At the hearing the Liquidation Trustee revised the requested relief. The amount of fees in the Notice is $61,972.50. At the hearing on the Notice of additional sanction, the Liquidation Trustee, through counsel, reduced the amount to $57,004 to remove charges for responding to Grossman's motion to withdraw the reference and charges for getting the compromise with Gertrude Gordon approved that would likely have been incurred even if no objection to the compromise had been filed by Grossman.
This is a core proceeding pursuant to 28 U.S.C. § 157(b)(2)(A) and (0) over which this Court has jurisdiction and the authority to enter final judgment. See 28 U.S.C. § 157; General Order No. 2012-7, Memorandum of Opinion and Order denying Motion to Withdraw Reference, dated February 8, 2013, Case 5:13 mc 00008-BYP (N.D. Ohio 2013).
In reaching its decision, the Court considered all admitted evidence presented to it including, but not limited to, the testimony of the Liquidation Trustee, Louise Mazur and Grossman.
In the renewed sanctions motion, the Liquidation Trustee sought sanctions pursuant to the Court's inherent power, 11 U.S.C. § 105 and 28 U.S.C. § 1927. On January 15, 2013, this Court conducted an evidentiary hearing with respect to the request for sanctions against Grossman, including a request that Grossman be required to pay into the estate an amount of money equal to the attorneys' fees incurred by the Liquidation Trustee in responding to Grossman's ceaseless and ultimately baseless efforts to have a claim recognized in this chapter 11 case. I found the requested relief appropriate in this instance and determined that such an award would serve the dual purpose of (1) deterring future disregard of the minimum standards required under 28 U.S.C. § 1927 and (2) making up some of the value lost to the holders of legitimate claims in this case.
In the Notice currently pending before the Court, the Liquidation Trustee seeks to supplement the amount of the sanction in light of activity that took place in relation to the hearings on the renewed sanctions motion and responding to additional pleadings filed thereafter.
FINDINGS OF FACT
Counsel for the Liquidation Trustee charge hourly rates that are reasonable and in line with the prevailing market rates charged by attorneys of comparable skill, reputation and experience within the Northern District of Ohio.

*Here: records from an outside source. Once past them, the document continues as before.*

-- pv_equiv track=rewrite | github.com/ThePythonator/Advent-of-Code | 2024/Day 17/hacky.py | _solve
-- ===== SOURCE A (Python) =====
-- def _solve(reg_a, target):
--     reg_b = 0
--     output_idx = 0
--     output = []
--     while True:
--         reg_b = (reg_a % 8) ^ 3
--         reg_b ^= (reg_a >> reg_b) ^ 5
--         reg_a >>= 3
--         if output_idx >= len(target) or target[output_idx] != reg_b % 8:
--             return False
--         output.append(reg_b % 8)
--         output_idx += 1
--         if reg_a == 0:
--             return output_idx == len(target)
-- ===== SOURCE B (Python) =====
-- def _digit(a):
--     b = (a % 8) ^ 3
--     return (b ^ ((a >> b) ^ 5)) % 8
--
--
-- def _solve(reg_a, target):
--     # Index-based check: after i steps the machine's register is exactly
--     # reg_a >> (3*i), so each output digit is computable directly per index,
--     # and the loop-termination condition becomes arithmetic on shifts:
--     # the run halts after exactly n steps iff reg_a >> 3n == 0 but (for n > 1)
--     # reg_a >> 3(n-1) != 0.
--     n = len(target)
--     if n == 0:
--         return False
--     if reg_a >> (3 * n) != 0:
--         return False
--     if n > 1 and reg_a >> (3 * (n - 1)) == 0:
--         return False
--     return all(_digit(reg_a >> (3 * i)) == target[i] for i in range(n))
-- ===== Notes on version B (the rewrite author's own statement) =====
-- stated objective: alternative
-- what changed: B replaces A's sequential state-machine loop by an index-based formulation: digit i is computed directly from reg_a >> 3i (the register after i steps), the halting point is decided up front by two closed-form shift tests (reg_a >> 3n == 0 and, for n > 1, reg_a >> 3(n-1) != 0), and the digits are then checked with a single all() over range(n).
import Mathlib
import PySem

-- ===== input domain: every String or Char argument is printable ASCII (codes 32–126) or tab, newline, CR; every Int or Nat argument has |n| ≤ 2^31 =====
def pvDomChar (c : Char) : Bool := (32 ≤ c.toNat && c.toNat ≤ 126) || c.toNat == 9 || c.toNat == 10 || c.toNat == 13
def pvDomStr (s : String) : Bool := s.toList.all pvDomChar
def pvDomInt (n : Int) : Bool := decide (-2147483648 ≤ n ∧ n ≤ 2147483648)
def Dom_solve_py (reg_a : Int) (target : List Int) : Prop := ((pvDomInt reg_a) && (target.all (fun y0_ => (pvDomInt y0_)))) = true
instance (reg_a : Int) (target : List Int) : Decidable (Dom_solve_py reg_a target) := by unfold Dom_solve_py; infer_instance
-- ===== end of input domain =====

-- B replaces A's sequential simulation loop by an index-based check: digit i is computed
-- directly from reg_a >> 3i and the halting point is decided by two shift tests (alternative
-- decomposition, same cost).


-- ===== PORT A =====
-- A's loop body: from reg_a compute (new reg_a, reg_b % 8).  The shift amount
-- (reg_a % 8) ^ 3 is always in 0..7, so '.toNat' on it is exact; Int's '>>>' with a
-- Nat count floors exactly like Python's '>>'.
def pvStepA (reg_a : Int) : Int × Int :=
  let b1 := PySem.Int.bxor (PySem.Int.mod reg_a 8) 3
  let b2 := PySem.Int.bxor b1 (PySem.Int.bxor (reg_a >>> b1.toNat) 5)
  (reg_a >>> (3 : Nat), PySem.Int.mod b2 8)

-- A's while-True loop; state (reg_a, output_idx); terminates because each pass either
-- returns or increments output_idx, and output_idx ≥ target.length returns False.
-- (A's 'output' list is write-only dead state and is not carried.)
def solve_py_go (reg_a : Int) (target : List Int) (idx : Nat) : Bool :=
  if h : idx < target.length then
    if target[idx] ≠ (pvStepA reg_a).2 then false
    else if (pvStepA reg_a).1 = 0 then decide (idx + 1 = target.length)
    else solve_py_go (pvStepA reg_a).1 target (idx + 1)
  else false
termination_by target.length - idx

def solve_py (reg_a : Int) (target : List Int) : Bool :=
  solve_py_go reg_a target 0

-- ===== PORT B =====
-- Source B's _digit helper.
def pvDigit (a : Int) : Int :=
  let b := PySem.Int.bxor (PySem.Int.mod a 8) 3
  PySem.Int.mod (PySem.Int.bxor b (PySem.Int.bxor (a >>> b.toNat) 5)) 8

-- Source B: early-return guard chain, then 'all(... for i in range(n))'.
-- Python's target[i] with 0 ≤ i < n is exactly getD i 0 here.
def solve_py_alt (reg_a : Int) (target : List Int) : Bool :=
  if target.length = 0 then false
  else if reg_a >>> (3 * target.length) ≠ 0 then false
  else if target.length > 1 ∧ reg_a >>> (3 * (target.length - 1)) = 0 then false
  else (List.range target.length).all
    (fun i => pvDigit (reg_a >>> (3 * i)) == target.getD i 0)

-- ===== PRECONDITION & SPEC =====
def Spec_solve_py (reg_a : Int) (target : List Int) (out : Bool) : Prop := out = solve_py_alt reg_a target
instance (reg_a : Int) (target : List Int) (out : Bool) : Decidable (Spec_solve_py reg_a target out) := by unfold Spec_solve_py; infer_instance

-- ===== CLAIM (what is proved, stated in full; the proofs are below) =====
def Claim_equal_solve_py : Prop := ∀ (reg_a : Int) (target : List Int), Dom_solve_py reg_a target → Spec_solve_py reg_a target (solve_py reg_a target)

-- ===== LEMMAS AND PROOFS =====

theorem shiftR_comp (a : Int) (m n : Nat) : (a >>> m) >>> n = a >>> (m + n) := by
  simp [Int.shiftRight_eq_div_pow, Int.ediv_ediv_eq_ediv_mul, pow_add]

theorem shiftR_zero (a : Int) : a >>> (0 : Nat) = a := by
  simp [Int.shiftRight_eq_div_pow]

-- the two ports share the digit recurrence
theorem stepA_snd (a : Int) : (pvStepA a).2 = pvDigit a := rfl

theorem stepA_fst (a : Int) (i : Nat) :
    (pvStepA (a >>> (3 * i))).1 = a >>> (3 * (i + 1)) := by
  show (a >>> (3 * i)) >>> (3 : Nat) = _
  rw [shiftR_comp]; ring_nf

-- the loop-state characterisation: from index idx with register a = reg_a >> 3·idx,
-- A's loop returns true iff every remaining digit matches and the register first
-- vanishes exactly at step n.
def pvP (reg_a : Int) (target : List Int) (idx : Nat) : Prop :=
  (∀ i, idx ≤ i → i < target.length → pvDigit (reg_a >>> (3 * i)) = target.getD i 0)
  ∧ reg_a >>> (3 * target.length) = 0
  ∧ (idx = target.length - 1 ∨ reg_a >>> (3 * (target.length - 1)) ≠ 0)

theorem go_iff (reg_a : Int) (target : List Int) (idx : Nat) (hidx : idx < target.length) :
    solve_py_go (reg_a >>> (3 * idx)) target idx = true ↔ pvP reg_a target idx := by
  rw [solve_py_go, dif_pos hidx]
  rw [stepA_snd, stepA_fst]
  by_cases hm : pvDigit (reg_a >>> (3 * idx)) = target.getD idx 0
  · have hg : target[idx] = target.getD idx 0 := (List.getD_eq_getElem _ _ hidx).symm
    rw [if_neg (by simp [hg, hm])]
    by_cases hz : reg_a >>> (3 * (idx + 1)) = 0
    · rw [if_pos hz]
      constructor
      · intro ht
        have hn : idx + 1 = target.length := by simpa using ht
        refine ⟨?_, ?_, Or.inl (by omega)⟩
        · intro i h1 h2
          have : i = idx := by omega
          simpa [this] using hm
        · rw [← hn]; exact hz
      · intro ⟨_, h2, h3⟩
        simp only [decide_eq_true_eq]
        by_cases hn : idx + 1 = target.length
        · exact hn
        · -- idx + 1 < target.length: the third conjunct of pvP fails, register already 0
          exfalso
          rcases h3 with h3 | h3
          · omega
          · apply h3
            have : reg_a >>> (3 * (target.length - 1))
                = (reg_a >>> (3 * (idx + 1))) >>> (3 * (target.length - 1) - 3 * (idx + 1)) := by
              rw [shiftR_comp]
              congr 1
              omega
            rw [this, hz]
            simp [Int.shiftRight_eq_div_pow]
    · rw [if_neg hz]
      by_cases hlast : idx + 1 < target.length
      · rw [go_iff reg_a target (idx + 1) hlast]
        unfold pvP
        constructor
        · intro ⟨h1, h2, h3⟩
          refine ⟨?_, h2, ?_⟩
          · intro i hi hlen
            rcases Nat.eq_or_lt_of_le hi with he | hl
            · simpa [← he] using hm
            · exact h1 i hl hlen
          · rcases h3 with h3 | h3
            · right
              have : target.length - 1 = idx + 1 := by omega
              rw [this]; exact hz
            · exact Or.inr h3
        · intro ⟨h1, h2, h3⟩
          refine ⟨fun i hi hlen => h1 i (by omega) hlen, h2, ?_⟩
          rcases h3 with h3 | h3
          · exact absurd h3 (by omega)
          · exact Or.inr h3
      · -- idx + 1 = target.length but register not yet 0: A recurses once more and fails;
        -- pvP's second conjunct fails too.
        have hn : idx + 1 = target.length := by omega
        rw [solve_py_go, dif_neg (by omega)]
        constructor
        · intro hf; exact absurd hf (by simp)
        · intro ⟨_, h2, _⟩
          rw [← hn] at h2
          exact absurd h2 hz
  · have hg : target[idx] = target.getD idx 0 := (List.getD_eq_getElem _ _ hidx).symm
    rw [if_pos (fun he => hm (he.symm.trans hg))]
    constructor
    · intro hf; exact absurd hf (by simp)
    · intro ⟨h1, _, _⟩
      exact absurd (h1 idx le_rfl hidx) hm
termination_by target.length - idx

theorem alt_iff (reg_a : Int) (target : List Int) (h : target ≠ []) :
    solve_py_alt reg_a target = true ↔ pvP reg_a target 0 := by
  have hn : 0 < target.length := List.length_pos_iff.mpr h
  unfold solve_py_alt pvP
  rw [if_neg (by omega)]
  by_cases h2 : reg_a >>> (3 * target.length) = 0
  · rw [if_neg (by simpa using h2)]
    by_cases h3 : target.length > 1 ∧ reg_a >>> (3 * (target.length - 1)) = 0
    · rw [if_pos h3]
      constructor
      · intro hf; exact absurd hf (by simp)
      · intro ⟨_, _, hc⟩
        rcases hc with hc | hc
        · exact absurd hc (by omega)
        · exact absurd h3.2 hc
    · rw [if_neg h3]
      rw [List.all_eq_true]
      constructor
      · intro hall
        refine ⟨fun i _ hi => by simpa using hall i (List.mem_range.mpr hi), h2, ?_⟩
        by_cases hl : target.length = 1
        · exact Or.inl (by omega)
        · exact Or.inr (fun hz => h3 ⟨by omega, hz⟩)
      · intro ⟨h1, _, _⟩ i hi
        simpa using h1 i (Nat.zero_le _) (List.mem_range.mp hi)
  · rw [if_pos (by simpa using h2)]
    constructor
    · intro hf; exact absurd hf (by simp)
    · intro ⟨_, hc, _⟩
      exact absurd hc h2

-- ===== VERDICT (by name: the statement is the Claim_ definition above) =====
theorem solve_py_spec : Claim_equal_solve_py := by
  intro reg_a target _
  unfold Spec_solve_py solve_py
  cases target with
  | nil =>
      rw [solve_py_go, dif_neg (by simp)]
      rfl
  | cons x xs =>
      rw [Bool.eq_iff_iff]
      have hgo := go_iff reg_a (x :: xs) 0 (by simp)
      norm_num [shiftR_zero] at hgo
      rw [hgo, alt_iff reg_a (x :: xs) (by simp)]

The actions of Grossman throughout the pendency of this case rise to the level of vexatious conduct designed to delay, multiply and increase the cost of the proceedings in this case. It is not one particular filing or the actions of Grossman in one hearing during the pendency of this case. Instead, it is the pervasive and constant behavior of Grossman over the course of the four plus years since he was admitted pro hac vice to this Court. The conduct of Grossman that is the basis for this Court's issuance of sanctions is detailed in the Court's March 28, 2013 Opinion. The conduct taking place after that date has been consistent with his prior patterns and is detailed herein.

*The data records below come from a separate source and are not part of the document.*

-- pv_equiv track=rewrite | github.com/Robert-Schmid/uf3 | uf3/jax/ppoly.py | naive_coefficient_enumeration
-- ===== SOURCE A (Python) =====
-- import itertools
--
-- def naive_coefficient_enumeration(order):
--     d = len(order)
--
--     polys = ()
--
--     for x, o in enumerate(order):
--         tmp = []
--         for i in range(
--             o, -1, -1
--         ):  # start with higher potencys for readability, i.e. a^3 a^2 ...
--             tmp = tmp + [[x] * i]
--         polys = polys + (tmp,)
--
--     enum = list(itertools.product(*polys))
--     enum = [[list(itertools.chain(*e))] for e in enum]
--
--     return enum
-- ===== SOURCE B (Python) =====
-- def naive_coefficient_enumeration(order):
--     # Mixed-radix counter: each output row corresponds to one index n in
--     # range(prod(o+1)); decode n into per-dimension digits (last fastest).
--     radices = [o + 1 for o in order]
--     if any(r <= 0 for r in radices):
--         return []
--     total = 1
--     for r in radices:
--         total *= r
--     result = []
--     for n in range(total):
--         rem = n
--         digits = []
--         for r in reversed(radices):
--             digits.append(rem % r)
--             rem //= r
--         digits.reverse()
--         flat = []
--         for x, (d, o) in enumerate(zip(digits, order)):
--             flat.extend([x] * (o - d))
--         result.append([flat])
--     return result
-- ===== Notes on version B (the rewrite author's own statement) =====
-- stated objective: alternative
-- what changed: Replaces the explicit Cartesian product (itertools.product over per-dimension choice lists, then chain-flattening every tuple) with a mixed-radix counter: the number of rows prod(o+1) is computed up front, and each row is obtained by arithmetically decoding its index n into per-dimension digits via repeated divmod (last dimension fastest), building the flat list directly from the digits.
import Mathlib
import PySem

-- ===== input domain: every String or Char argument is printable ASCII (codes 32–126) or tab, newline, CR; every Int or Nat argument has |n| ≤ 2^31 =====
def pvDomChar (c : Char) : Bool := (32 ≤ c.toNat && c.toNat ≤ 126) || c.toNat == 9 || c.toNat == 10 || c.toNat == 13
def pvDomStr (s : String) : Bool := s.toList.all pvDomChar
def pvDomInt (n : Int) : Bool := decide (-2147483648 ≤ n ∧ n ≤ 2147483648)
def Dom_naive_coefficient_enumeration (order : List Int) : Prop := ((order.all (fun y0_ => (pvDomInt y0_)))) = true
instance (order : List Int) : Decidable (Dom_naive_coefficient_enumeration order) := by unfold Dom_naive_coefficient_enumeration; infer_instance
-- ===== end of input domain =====

-- B replaces A's product-then-flatten with a mixed-radix counter: one index n per
-- output row, decoded arithmetically into per-dimension digits (alternative algorithm).
-- ===== PORT A =====
-- itertools.product over a list of lists (first factor varies slowest), exact.
def pvProduct (ls : List (List (List Int))) : List (List (List Int)) :=
  match ls with
  | [] => [[]]
  | l :: ls => l.flatMap (fun a => (pvProduct ls).map (fun e => a :: e))

def naive_coefficient_enumeration (order : List Int) : List (List (List Int)) :=
  -- polys: for x, o in enumerate(order): tmp built by appending [x]*i for i in range(o, -1, -1)
  let polys := order.zipIdx.map (fun p =>
    (PySem.List.pyRange p.1 (-1) (-1)).foldl
      (fun tmp i => tmp ++ [List.replicate i.toNat (Int.ofNat p.2)]) [])
  -- enum = list(itertools.product(*polys)); enum = [[list(itertools.chain(*e))] for e in enum]
  (pvProduct polys).map (fun e => [e.flatten])

-- ===== PORT B =====
def naive_coefficient_enumeration_alt (order : List Int) : List (List (List Int)) :=
  -- radices = [o + 1 for o in order]; if any(r <= 0 for r in radices): return []
  let radices := order.map (fun o => o + 1)
  if radices.any (fun r => decide (r ≤ 0)) then [] else
  -- total = 1; for r in radices: total *= r
  let total := radices.foldl (fun t r => t * r) 1
  -- for n in range(total): decode n into digits (LSB first, then reversed), build flat row
  (PySem.List.pyRange 0 total 1).map (fun n =>
    let digitsRev := (radices.reverse.foldl
      (fun (acc : List Int × Int) r =>
        (acc.1 ++ [PySem.Int.mod acc.2 r], PySem.Int.floordiv acc.2 r)) ([], n)).1
    let digits := digitsRev.reverse
    -- for x, (d, o) in enumerate(zip(digits, order)): flat.extend([x] * (o - d))
    let flat := (digits.zip order).zipIdx.flatMap
      (fun p => List.replicate (p.1.2 - p.1.1).toNat (Int.ofNat p.2))
    [flat])

-- ===== PRECONDITION & SPEC =====
def Spec_naive_coefficient_enumeration (order : List Int) (out : List (List (List Int))) : Prop := out = naive_coefficient_enumeration_alt order
instance (order : List Int) (out : List (List (List Int))) : Decidable (Spec_naive_coefficient_enumeration order out) := by unfold Spec_naive_coefficient_enumeration; infer_instance

-- ===== CLAIM =====
def Claim_equal_naive_coefficient_enumeration : Prop := ∀ (order : List Int), Dom_naive_coefficient_enumeration order → Spec_naive_coefficient_enumeration order (naive_coefficient_enumeration order)

-- ===== LEMMAS AND PROOFS =====

-- product of the radices (o+1) of a suffix of the order list, in Nat
def prodO (os : List Int) : Nat := (os.map (fun o => (o + 1).toNat)).prod

-- mixed-radix digits of n for the radix list of os, least significant (= last dim) FIRST
def DrevO : List Int → Nat → List Nat
  | [], _ => []
  | o :: os, n => DrevO os n ++ [(n / prodO os) % (o + 1).toNat]

-- build the flat row from digits (MSB first) and orders, dimension index starting at s
def flatO (s : Nat) : List Int → List Nat → List Int
  | o :: os, d :: ds => List.replicate (o - Int.ofNat d).toNat (Int.ofNat s) ++ flatO (s + 1) os ds
  | _, _ => []

-- A-side: the product-of-choices result, recursively, index starting at s
def polyF (s : Nat) : List Int → List (List Int)
  | [] => [[]]
  | o :: os => ((List.range (o + 1).toNat).map (fun (k : Nat) => List.replicate (o - Int.ofNat k).toNat (Int.ofNat s))).flatMap
      (fun a => (polyF (s + 1) os).map (fun e => a ++ e))

theorem foldl_append_singleton {α β : Type} (f : α → β) (r : List α) (acc : List β) :
    r.foldl (fun tmp i => tmp ++ [f i]) acc = acc ++ r.map f := by
  induction r generalizing acc with
  | nil => simp
  | cons a r ih => simp [List.foldl_cons, ih]

theorem pvProduct_of_mem_nil (ls : List (List (List Int))) (h : [] ∈ ls) : pvProduct ls = [] := by
  induction ls with
  | nil => cases h
  | cons l ls ih =>
      rcases List.mem_cons.mp h with h | h
      · simp [pvProduct, ← h]
      · simp [pvProduct, ih h]

-- itertools.product cons step, with the flatten fused in
theorem map_flatten_product (l : List (List Int)) (ls : List (List (List Int))) :
    (pvProduct (l :: ls)).map (fun e => e.flatten)
      = l.flatMap (fun a => ((pvProduct ls).map (fun e => e.flatten)).map (fun e => a ++ e)) := by
  simp [pvProduct, List.map_flatMap, List.map_map, Function.comp_def]

-- A's (pvProduct polys).map flatten is polyF
theorem A_eq_polyF (os : List Int) (s : Nat) :
    (pvProduct (os.zipIdx s |>.map (fun p =>
        (PySem.List.pyRange p.1 (-1) (-1)).map (fun i => List.replicate i.toNat (Int.ofNat p.2))))).map
      (fun e => e.flatten) = polyF s os := by
  induction os generalizing s with
  | nil => simp [pvProduct, polyF]
  | cons o os ih =>
      have hc : (PySem.List.pyRange o (-1) (-1)).map
          (fun i => List.replicate i.toNat (Int.ofNat s))
          = (List.range (o + 1).toNat).map
              (fun (k : Nat) => List.replicate (o - Int.ofNat k).toNat (Int.ofNat s)) := by
        rw [PySem.List.pyRange_neg_one o (-1)]
        have h1 : (o - -1).toNat = (o + 1).toNat := by omega
        rw [h1, List.map_map]
        rfl
      rw [List.zipIdx_cons, List.map_cons, map_flatten_product, ih, polyF, hc,
        List.flatMap_map]

-- range over a product enumerates (quotient, remainder) pairs, quotient slowest
theorem range_mul_flatMap (a T : Nat) :
    List.range (a * T) = (List.range a).flatMap (fun d => (List.range T).map (fun m => d * T + m)) := by
  induction a with
  | zero => simp
  | succ a ih =>
      rw [Nat.succ_mul, List.range_add, ih, List.range_succ, List.flatMap_append]
      simp

-- the digit list depends only on n modulo the radix product
theorem DrevO_mod (os : List Int) (m : Nat) : ∀ (k : Nat), DrevO os (k * prodO os + m) = DrevO os m := by
  induction os with
  | nil => simp [DrevO]
  | cons o os ih =>
      intro k
      have hP : prodO (o :: os) = (o + 1).toNat * prodO os := by simp [prodO]
      by_cases h0 : prodO os = 0
      · simp [DrevO, hP, h0]
      · have he : k * prodO (o :: os) + m = prodO os * (k * (o + 1).toNat) + m := by
          rw [hP]; ring
        rw [DrevO, he]
        have he2 : prodO os * (k * (o + 1).toNat) + m = (k * (o + 1).toNat) * prodO os + m := by ring
        rw [he2, ih, ← he2, Nat.mul_add_div (Nat.pos_of_ne_zero h0), DrevO,
          Nat.mul_comm k, Nat.mul_add_mod]

-- MAIN: mapping the decoder over range(prod) equals the Cartesian product
theorem decode_eq_polyF (os : List Int) (s : Nat) :
    (List.range (prodO os)).map (fun n => flatO s os ((DrevO os n).reverse)) = polyF s os := by
  induction os generalizing s with
  | nil => simp [prodO, flatO, polyF]
  | cons o os ih =>
      have hP : prodO (o :: os) = (o + 1).toNat * prodO os := by simp [prodO]
      rw [hP, range_mul_flatMap, List.map_flatMap, polyF, ← ih (s + 1),
        List.flatMap_map]
      apply List.flatMap_congr
      intro d hd
      simp only [List.map_map]
      apply List.map_congr_left
      intro m hm
      have hmT : m < prodO os := List.mem_range.mp hm
      have hdr : d < (o + 1).toNat := List.mem_range.mp hd
      have hT : 0 < prodO os := Nat.lt_of_le_of_lt (Nat.zero_le m) hmT
      have hstep : DrevO (o :: os) (d * prodO os + m) = DrevO os m ++ [d] := by
        rw [DrevO, DrevO_mod os m d]
        have he : d * prodO os + m = prodO os * d + m := by ring
        rw [he, Nat.mul_add_div hT, Nat.div_eq_of_lt hmT, Nat.add_zero,
          Nat.mod_eq_of_lt hdr]
      show flatO s (o :: os) ((DrevO (o :: os) (d * prodO os + m)).reverse) = _
      rw [hstep, List.reverse_append, List.reverse_singleton, List.singleton_append, flatO]
      rfl

-- the Int product loop computes the Nat radix product, when all orders are nonnegative
theorem foldl_mul_radices (os : List Int) (hpos : ∀ o ∈ os, 0 ≤ o) :
    ∀ (c : Int), (os.map (fun o => o + 1)).foldl (fun t r => t * r) c = c * (prodO os : Int) := by
  induction os with
  | nil => intro c; simp [prodO]
  | cons o os ih =>
      intro c
      have ho : 0 ≤ o := hpos o (by simp)
      have hP : prodO (o :: os) = (o + 1).toNat * prodO os := by simp [prodO]
      rw [List.map_cons, List.foldl_cons, ih (fun x hx => hpos x (by simp [hx])), hP]
      push_cast [Int.toNat_of_nonneg (by omega : (0:Int) ≤ o + 1)]
      ring

-- B's divmod loop over the reversed radices computes DrevO (digits LSB-first), cast to Int
theorem loop_eq_DrevO (os : List Int) (hpos : ∀ o ∈ os, 0 ≤ o) (acc : List Int) (k : Nat) :
    ((os.map (fun o => o + 1)).reverse.foldl
        (fun (acc : List Int × Int) r =>
          (acc.1 ++ [PySem.Int.mod acc.2 r], PySem.Int.floordiv acc.2 r)) (acc, (k : Int)))
      = (acc ++ (DrevO os k).map Int.ofNat, ((k / prodO os : Nat) : Int)) := by
  induction os generalizing acc with
  | nil => simp [DrevO, prodO]
  | cons o os ih =>
      have ho : 0 ≤ o := hpos o (by simp)
      have hcast : o + 1 = (((o + 1).toNat : Nat) : Int) := by omega
      rw [List.map_cons, List.reverse_cons, List.foldl_append,
        ih (fun x hx => hpos x (by simp [hx])) acc, List.foldl_cons, List.foldl_nil,
        hcast, PySem.Int.mod_natCast, PySem.Int.floordiv_natCast, DrevO]
      have hP : prodO (o :: os) = (o + 1).toNat * prodO os := by simp [prodO]
      rw [Nat.div_div_eq_div_mul, Nat.mul_comm (prodO os), ← hP]
      simp

-- B's zip/enumerate flat-row builder is flatO
theorem zip_flat_eq_flatO (os : List Int) (ds : List Nat) (s : Nat) :
    (((ds.map Int.ofNat).zip os).zipIdx s).flatMap
        (fun p => List.replicate (p.1.2 - p.1.1).toNat (Int.ofNat p.2))
      = flatO s os ds := by
  induction os generalizing ds s with
  | nil => cases ds <;> simp [flatO]
  | cons o os ih =>
      cases ds with
      | nil => simp [flatO]
      | cons d ds =>
          rw [List.map_cons, List.zip_cons_cons, List.zipIdx_cons, List.flatMap_cons, flatO,
            ih ds (s + 1)]

theorem naive_coefficient_enumeration_spec : Claim_equal_naive_coefficient_enumeration := by
  intro order _
  unfold Spec_naive_coefficient_enumeration naive_coefficient_enumeration
    naive_coefficient_enumeration_alt
  dsimp only
  by_cases hneg : (order.map (fun o => o + 1)).any (fun r => decide (r ≤ 0))
  · -- some o < 0: B returns [], and A's choice list for that o is empty, so the product is empty
    rw [if_pos hneg]
    obtain ⟨r, hr, hrle⟩ := List.any_eq_true.mp hneg
    obtain ⟨o, ho, rfl⟩ := List.mem_map.mp hr
    obtain ⟨kk, hk, hko⟩ := List.getElem_of_mem ho
    have hmem : ([] : List (List Int)) ∈ order.zipIdx.map (fun p =>
        (PySem.List.pyRange p.1 (-1) (-1)).foldl
          (fun tmp i => tmp ++ [List.replicate i.toNat (Int.ofNat p.2)]) []) := by
      refine List.mem_map.mpr ⟨(o, kk), ?_, ?_⟩
      · have : order.zipIdx[kk]'(by simpa using hk) = (o, kk) := by
          simp [List.getElem_zipIdx, hko]
        exact this ▸ List.getElem_mem _
      · rw [PySem.List.pyRange_neg_one_eq_nil (by simp at hrle; omega : o ≤ -1)]
        simp
    rw [pvProduct_of_mem_nil _ hmem]
    simp
  · rw [if_neg hneg]
    have hpos : ∀ o ∈ order, 0 ≤ o := by
      intro o ho
      by_contra hlt
      exact hneg (List.any_eq_true.mpr ⟨o + 1, List.mem_map.mpr ⟨o, ho, rfl⟩, by simp; omega⟩)
    -- A side: fold each tmp-loop into a map, then apply A_eq_polyF
    have hA : (order.zipIdx.map (fun p =>
        (PySem.List.pyRange p.1 (-1) (-1)).foldl
          (fun tmp i => tmp ++ [List.replicate i.toNat (Int.ofNat p.2)]) []))
        = order.zipIdx.map (fun p =>
            (PySem.List.pyRange p.1 (-1) (-1)).map
              (fun i => List.replicate i.toNat (Int.ofNat p.2))) := by
      refine List.map_congr_left (fun p _ => ?_)
      rw [foldl_append_singleton]
      simp
    rw [hA]
    have hAe : (pvProduct (order.zipIdx.map (fun p =>
        (PySem.List.pyRange p.1 (-1) (-1)).map
          (fun i => List.replicate i.toNat (Int.ofNat p.2))))).map (fun e => [e.flatten])
        = (polyF 0 order).map (fun c => [c]) := by
      rw [← A_eq_polyF order 0, List.map_map]
      rfl
    rw [hAe]
    -- B side: total is the radix product, the range is range(prodO), each row decodes via DrevO
    rw [foldl_mul_radices order hpos 1, one_mul, PySem.List.pyRange_one]
    have htn : ((prodO order : Int) - 0).toNat = prodO order := by simp
    rw [htn, ← decode_eq_polyF order 0, List.map_map, List.map_map]
    refine List.map_congr_left (fun k _ => ?_)
    simp only [Function.comp_def, zero_add]
    rw [show ((k : Int)) = ((k : Nat) : Int) from rfl]
    rw [loop_eq_DrevO order hpos [] k, List.nil_append]
    rw [← List.map_reverse, zip_flat_eq_flatO order ((DrevO order k).reverse) 0]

The Liquidation Trustee filed his renewed motion for sanctions against Grossman and Gertrude Gordon on December 11, 2012 [Docket # 953]. The hearing on the renewed motion for sanctions was scheduled for January 15, 2013.
The renewed sanctions motion is a summary and update of the filings from October 21, 2009 through February 10, 2010 relating to the request for sanctions against Grossman and/or Gertrude Gordon, e.g., Docket ## 598, 609, 638, 644. Grossman has argued that the renewed sanctions motion was not filed timely. The renewed sanctions motion was filed within 14 days after the expiration of the stay of the Sixth Circuit's mandate. Therefore, the Court finds that the deadline as set by this Court, not by rule or statute, was met by the Liquidation Trustee. The renewed sanctions motion was filed timely.
Grossman filed a 46 page brief in opposition to the renewed motion for sanctions on January 2, 2013 [Docket #957] and the Liquidation Trustee filed a reply [Docket # 961]. Thereafter, on January 13, 2013, Grossman filed what he styled as an "opposition as a matter of right" in reply to the Liquidation Trustee's reply brief. [Docket #965] This seventeen (17) page document is largely repetitive of the arguments made in Grossman's 46 page brief in opposition. It added nothing of value to the resolution of issues or to the discourse on the issues in this case.
On January 4, 2013, Grossman filed a notice of deposition seeking to depose the Trustee's attorneys, Marc Merklin and Louise Mazur, and two unnamed persons from their law firm. [Docket #958]. The notice included a demand for the production of documents. The documents requested by Grossman consisted mainly of documents subject to the attorney-work product privilege or documents which had been previously sent to him by the Liquidation Trustee's attorneys. In response, the Liquidation Trustee filed an emergency motion to quash/motion for protective order (the "Motion to Quash") [Docket #959]. The Court granted the Motion to Quash following a telephonic hearing. [Docket #960].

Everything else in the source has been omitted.